Nothing before the line containing "lt_irrefl _ (hcx.trans hit2)" belongs in the answer; quote that line and all lines after it through the end of the material, word for word.

----- Data -----

-- ===== PORT B =====
-- candidate: the string with all occurrences of c1 and c2 exchanged (str.translate)
def pvCandB (c1 c2 : Char) (A : List Char) : List Char :=
  A.map (fun ch => if ch = c1 then c2 else if ch = c2 then c1 else ch)

-- inner loop: for c2 in distinct[i+1:], keep the smaller candidate
def pvInnerB (A : List Char) (c1 : Char) (rest : List Char) (best : List Char) : List Char :=
  rest.foldl (fun best c2 =>
    let cand := pvCandB c1 c2 A
    if cand < best then cand else best) best

-- outer loop: for i, c1 in enumerate(distinct)
def pvOuterB (A : List Char) : List Char → List Char → List Char
  | [], best => best
  | c1 :: rest, best => pvOuterB A rest (pvInnerB A c1 rest best)

def LexicographicallyMinimum_alt (str : String) : String :=
  let A := str.toList
  let distinct := PySem.List.sorted (PySem.Set.ofList A) (fun x => x)
  String.mk (pvOuterB A distinct A)

-- ===== PRECONDITION & SPEC =====
def Spec_LexicographicallyMinimum (str : String) (out : String) : Prop := out = LexicographicallyMinimum_alt str
instance (str : String) (out : String) : Decidable (Spec_LexicographicallyMinimum str out) := by unfold Spec_LexicographicallyMinimum; infer_instance

-- ===== CLAIM (what is proved, stated in full; the proofs are below) =====
def Claim_equal_LexicographicallyMinimum : Prop := ∀ (str : String), Dom_LexicographicallyMinimum str → Spec_LexicographicallyMinimum str (LexicographicallyMinimum str)

-- ===== LEMMAS AND PROOFS =====

-- lists agreeing up to a first strictly smaller character are lexicographically smaller
lemma pvLt_mid (u v w : List Char) {x y : Char} (h : x < y) :
    u ++ x :: v < u ++ y :: w :=
  List.append_left_lt (List.cons_lt_cons_iff.mpr (Or.inl h))

lemma pvMap_id_of (f : Char → Char) (u : List Char) (h : ∀ c ∈ u, f c = c) :
    u.map f = u :=
  (List.map_congr_left h).trans (List.map_id u)

-- swapping c1 ↔ c2 in u ++ w :: v when u contains neither character
lemma pvCandB_decomp (c1 c2 : Char) (u : List Char) (w : Char) (v : List Char)
    (hu : ∀ c ∈ u, c ≠ c1 ∧ c ≠ c2) :
    pvCandB c1 c2 (u ++ w :: v) =
      u ++ (if w = c1 then c2 else if w = c2 then c1 else w) ::
        v.map (fun ch => if ch = c1 then c2 else if ch = c2 then c1 else ch) := by
  unfold pvCandB
  rw [List.map_append, List.map_cons,
    pvMap_id_of _ u (by intro c hc; simp [(hu c hc).1, (hu c hc).2])]

lemma pvCandB_comm (A : List Char) {c1 c2 : Char} (h : c1 ≠ c2) :
    pvCandB c1 c2 A = pvCandB c2 c1 A := by
  unfold pvCandB
  apply List.map_congr_left
  intro ch _
  by_cases h1 : ch = c1
  · subst h1; simp [h]
  · by_cases h2 : ch = c2
    · subst h2; simp [h.symm]
    · simp [h1, h2]

-- A's no-swap outcome: at every position, every smaller present character occurs earlier
def pvGood (A : List Char) : Prop :=
  ∀ u x v, A = u ++ x :: v → ∀ c ∈ A, c < x → c ∈ u

-- A's swap outcome (a, b): a sits at the first position exceeding the smallest
-- character b not occurring in the prefix u before it, and u is itself pvGood-like
def pvTrig (A : List Char) (a b : Char) : Prop :=
  ∃ u v, A = u ++ a :: v ∧ b < a ∧ b ∈ A ∧ (∀ c ∈ u, c < b) ∧
    (∀ c ∈ A, c < b → c ∈ u) ∧ (∀ u1 x u2, u = u1 ++ x :: u2 → ∀ c ∈ A, c < x → c ∈ u1)

lemma pvGoodPrefix_snoc (A p : List Char) (it : Char)
    (h5 : ∀ u x v, p = u ++ x :: v → ∀ c ∈ A, c < x → c ∈ u)
    (hit : ∀ c ∈ A, c < it → c ∈ p) :
    ∀ u x v, p ++ [it] = u ++ x :: v → ∀ c ∈ A, c < x → c ∈ u := by
  intro u x v heq c hc hcx
  rcases List.append_eq_append_iff.mp heq with ⟨k, hk1, hk2⟩ | ⟨k, hk1, hk2⟩
  · cases k with
    | nil =>
      simp only [List.nil_append] at hk2
      injection hk2 with hx hv
      subst hx
      rw [hk1, List.append_nil]
      exact hit c hc hcx
    | cons kh kt =>
      simp only [List.cons_append] at hk2
      injection hk2 with hx hv
      exact absurd hv.symm (by simp)
  · cases k with
    | nil =>
      simp only [List.nil_append] at hk2
      injection hk2 with hx hv
      subst hx
      have hpu : p = u := by simpa using hk1
      rw [← hpu]
      exact hit c hc hcx
    | cons kh kt =>
      simp only [List.cons_append] at hk2
      injection hk2 with hx hv
      subst hx
      exact h5 u x kt hk1 c hc hcx

-- the loop invariant: p is the processed prefix, s the remaining sorted distinct characters
lemma pvLoopA_spec (A : List Char) :
    ∀ (rest p s : List Char),
      A = p ++ rest →
      s.Pairwise (· < ·) →
      (∀ c ∈ p, ∀ d ∈ s, c < d) →
      (∀ c ∈ A, c ∉ p → c ∈ s) →
      (∀ d ∈ s, d ∈ A) →
      (∀ u x v, p = u ++ x :: v → ∀ c ∈ A, c < x → c ∈ u) →
      ((pvLoopA rest s = none → pvGood A) ∧
       (∀ a b, pvLoopA rest s = some (a, b) → pvTrig A a b)) := by
  intro rest
  induction rest with
  | nil =>
    intro p s hA _ _ _ _ h5
    refine ⟨fun _ => ?_, fun a b hab => by simp [pvLoopA] at hab⟩
    intro u x v heq c hc hcx
    have hpA : p = A := by simpa using hA.symm
    exact h5 u x v (hpA.trans heq) c hc hcx
  | cons it rest ih =>
    intro p s hA hs h1 h2 h3 h5
    cases s with
    | nil =>
      refine ⟨fun _ => ?_, fun a b hab => by simp [pvLoopA] at hab⟩
      intro u x v heq c hc hcx
      have hcp : c ∈ p := by
        by_contra hnp
        exact absurd (h2 c hc hnp) (by simp)
      rcases List.append_eq_append_iff.mp (hA.symm.trans heq) with ⟨k, hk1, hk2⟩ | ⟨k, hk1, hk2⟩
      · rw [hk1]; exact List.mem_append_left _ hcp
      · cases k with
        | nil =>
          have hpu : p = u := by simpa using hk1
          rw [← hpu]; exact hcp
        | cons kh kt =>
          simp only [List.cons_append] at hk2
          injection hk2 with hx hv
          subst hx
          exact h5 u x kt hk1 c hc hcx
    | cons h t =>
      by_cases hlt : h < it
      · have hstep : pvLoopA (it :: rest) (h :: t) = some (it, h) := by
          simp [pvLoopA, hlt]
        rw [hstep]
        refine ⟨fun hn => by simp at hn, fun a b hab => ?_⟩
        have hab' : it = a ∧ h = b := by
          injection hab with h'
          exact ⟨congrArg Prod.fst h', congrArg Prod.snd h'⟩
        obtain ⟨rfl, rfl⟩ := hab'
        refine ⟨p, rest, hA, hlt, h3 h (by simp), fun c hc => h1 c hc h (by simp), ?_, h5⟩
        intro c hc hcb
        by_contra hnp
        rcases List.mem_cons.mp (h2 c hc hnp) with rfl | hct
        · exact lt_irrefl _ hcb
        · exact absurd hcb (not_lt.mpr ((List.pairwise_cons.mp hs).1 c hct).le)
      · by_cases heq2 : it = h
        · have hit : ∀ c ∈ A, c < it → c ∈ p := by
            intro c hc hcx
            by_contra hnp
            rcases List.mem_cons.mp (h2 c hc hnp) with rfl | hct
            · rw [heq2] at hcx; exact lt_irrefl _ hcx
            · have hhc : h < c := (List.pairwise_cons.mp hs).1 c hct
              rw [heq2] at hcx
              exact lt_irrefl _ (hcx.trans hhc)
          have h5' := pvGoodPrefix_snoc A p it h5 hit
          have hA' : A = (p ++ [it]) ++ rest := by rw [hA]; simp
          cases t with
          | nil =>
            have hstep : pvLoopA (it :: rest) [h] = none := by
              simp [pvLoopA, hlt, heq2]
            rw [hstep]
            refine ⟨fun _ => ?_, fun a b hab => by simp at hab⟩
            intro u x v heqd c hc hcx
            have hcp : c ∈ p ++ [it] := by
              by_contra hnp
              have hc1 : c ∉ p := fun h' => hnp (List.mem_append_left _ h')
              rcases List.mem_cons.mp (h2 c hc hc1) with rfl | hct
              · exact hnp (List.mem_append_right _ (by rw [← heq2]; simp))
              · cases hct
            rcases List.append_eq_append_iff.mp (hA'.symm.trans heqd) with ⟨k, hk1, hk2⟩ | ⟨k, hk1, hk2⟩
            · rw [hk1]; exact List.mem_append_left _ hcp
            · cases k with
              | nil =>
                have hpu : p ++ [it] = u := by simpa using hk1
                rw [← hpu]; exact hcp
              | cons kh kt =>
                simp only [List.cons_append] at hk2
                injection hk2 with hx hv
                subst hx
                exact h5' u x kt hk1 c hc hcx
          | cons th tt =>
            have hstep : pvLoopA (it :: rest) (h :: th :: tt) = pvLoopA rest (th :: tt) := by
              simp [pvLoopA, hlt, heq2]
            rw [hstep]
            have h1' : ∀ c ∈ p ++ [it], ∀ d ∈ th :: tt, c < d := by
              intro c hc d hd
              rcases List.mem_append.mp hc with hcp | hcit
              · exact h1 c hcp d (List.mem_cons_of_mem _ hd)
              · have hci : c = it := by simpa using hcit
                rw [hci, heq2]
                exact (List.pairwise_cons.mp hs).1 d hd
            have h2' : ∀ c ∈ A, c ∉ p ++ [it] → c ∈ th :: tt := by
              intro c hc hnp
              have hc1 : c ∉ p := fun h' => hnp (List.mem_append_left _ h')
              rcases List.mem_cons.mp (h2 c hc hc1) with rfl | hct
              · exact absurd (List.mem_append_right _ (by rw [← heq2]; simp)) hnp
              · exact hct
            have h3' : ∀ d ∈ th :: tt, d ∈ A := fun d hd => h3 d (List.mem_cons_of_mem _ hd)
            exact ih (p ++ [it]) (th :: tt) hA' (List.pairwise_cons.mp hs).2 h1' h2' h3' h5'
        · have hit2 : it < h := lt_of_le_of_ne (not_lt.mp hlt) heq2
          have hit : ∀ c ∈ A, c < it → c ∈ p := by
            intro c hc hcx
            by_contra hnp
            rcases List.mem_cons.mp (h2 c hc hnp) with rfl | hct
            · exact lt_irrefl _ (hcx.trans hit2)
            · exact lt_irrefl _ (((hcx.trans hit2).trans ((List.pairwise_cons.mp hs).1 c hct)))
          have hA' : A = (p ++ [it]) ++ rest := by rw [hA]; simp
          have h1' : ∀ c ∈ p ++ [it], ∀ d ∈ h :: t, c < d := by
            intro c hc d hd
            rcases List.mem_append.mp hc with hcp | hcit
            · exact h1 c hcp d hd
            · have hci : c = it := by simpa using hcit
              rcases List.mem_cons.mp hd with rfl | hdt
              · rw [hci]; exact hit2
              · rw [hci]; exact hit2.trans ((List.pairwise_cons.mp hs).1 d hdt)
          have h2' : ∀ c ∈ A, c ∉ p ++ [it] → c ∈ h :: t := fun c hc hnp =>
            h2 c hc (fun h' => hnp (List.mem_append_left _ h'))
          have hstep : pvLoopA (it :: rest) (h :: t) = pvLoopA rest (h :: t) := by
            simp [pvLoopA, hlt, heq2]
          rw [hstep]
          exact ih (p ++ [it]) (h :: t) hA' hs h1' h2' h3 (pvGoodPrefix_snoc A p it h5 hit)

-----

**Problem solution**
            · exact lt_irrefl _ (hcx.trans hit2)
            · exact lt_irrefl _ (((hcx.trans hit2).trans ((List.pairwise_cons.mp hs).1 c hct)))
          have hA' : A = (p ++ [it]) ++ rest := by rw [hA]; simp
          have h1' : ∀ c ∈ p ++ [it], ∀ d ∈ h :: t, c < d := by
            intro c hc d hd
            rcases List.mem_append.mp hc with hcp | hcit
            · exact h1 c hcp d hd
            · have hci : c = it := by simpa using hcit
              rcases List.mem_cons.mp hd with rfl | hdt
              · rw [hci]; exact hit2
              · rw [hci]; exact hit2.trans ((List.pairwise_cons.mp hs).1 d hdt)
          have h2' : ∀ c ∈ A, c ∉ p ++ [it] → c ∈ h :: t := fun c hc hnp =>
            h2 c hc (fun h' => hnp (List.mem_append_left _ h'))
          have hstep : pvLoopA (it :: rest) (h :: t) = pvLoopA rest (h :: t) := by
            simp [pvLoopA, hlt, heq2]
          rw [hstep]
          exact ih (p ++ [it]) (h :: t) hA' hs h1' h2' h3 (pvGoodPrefix_snoc A p it h5 hit)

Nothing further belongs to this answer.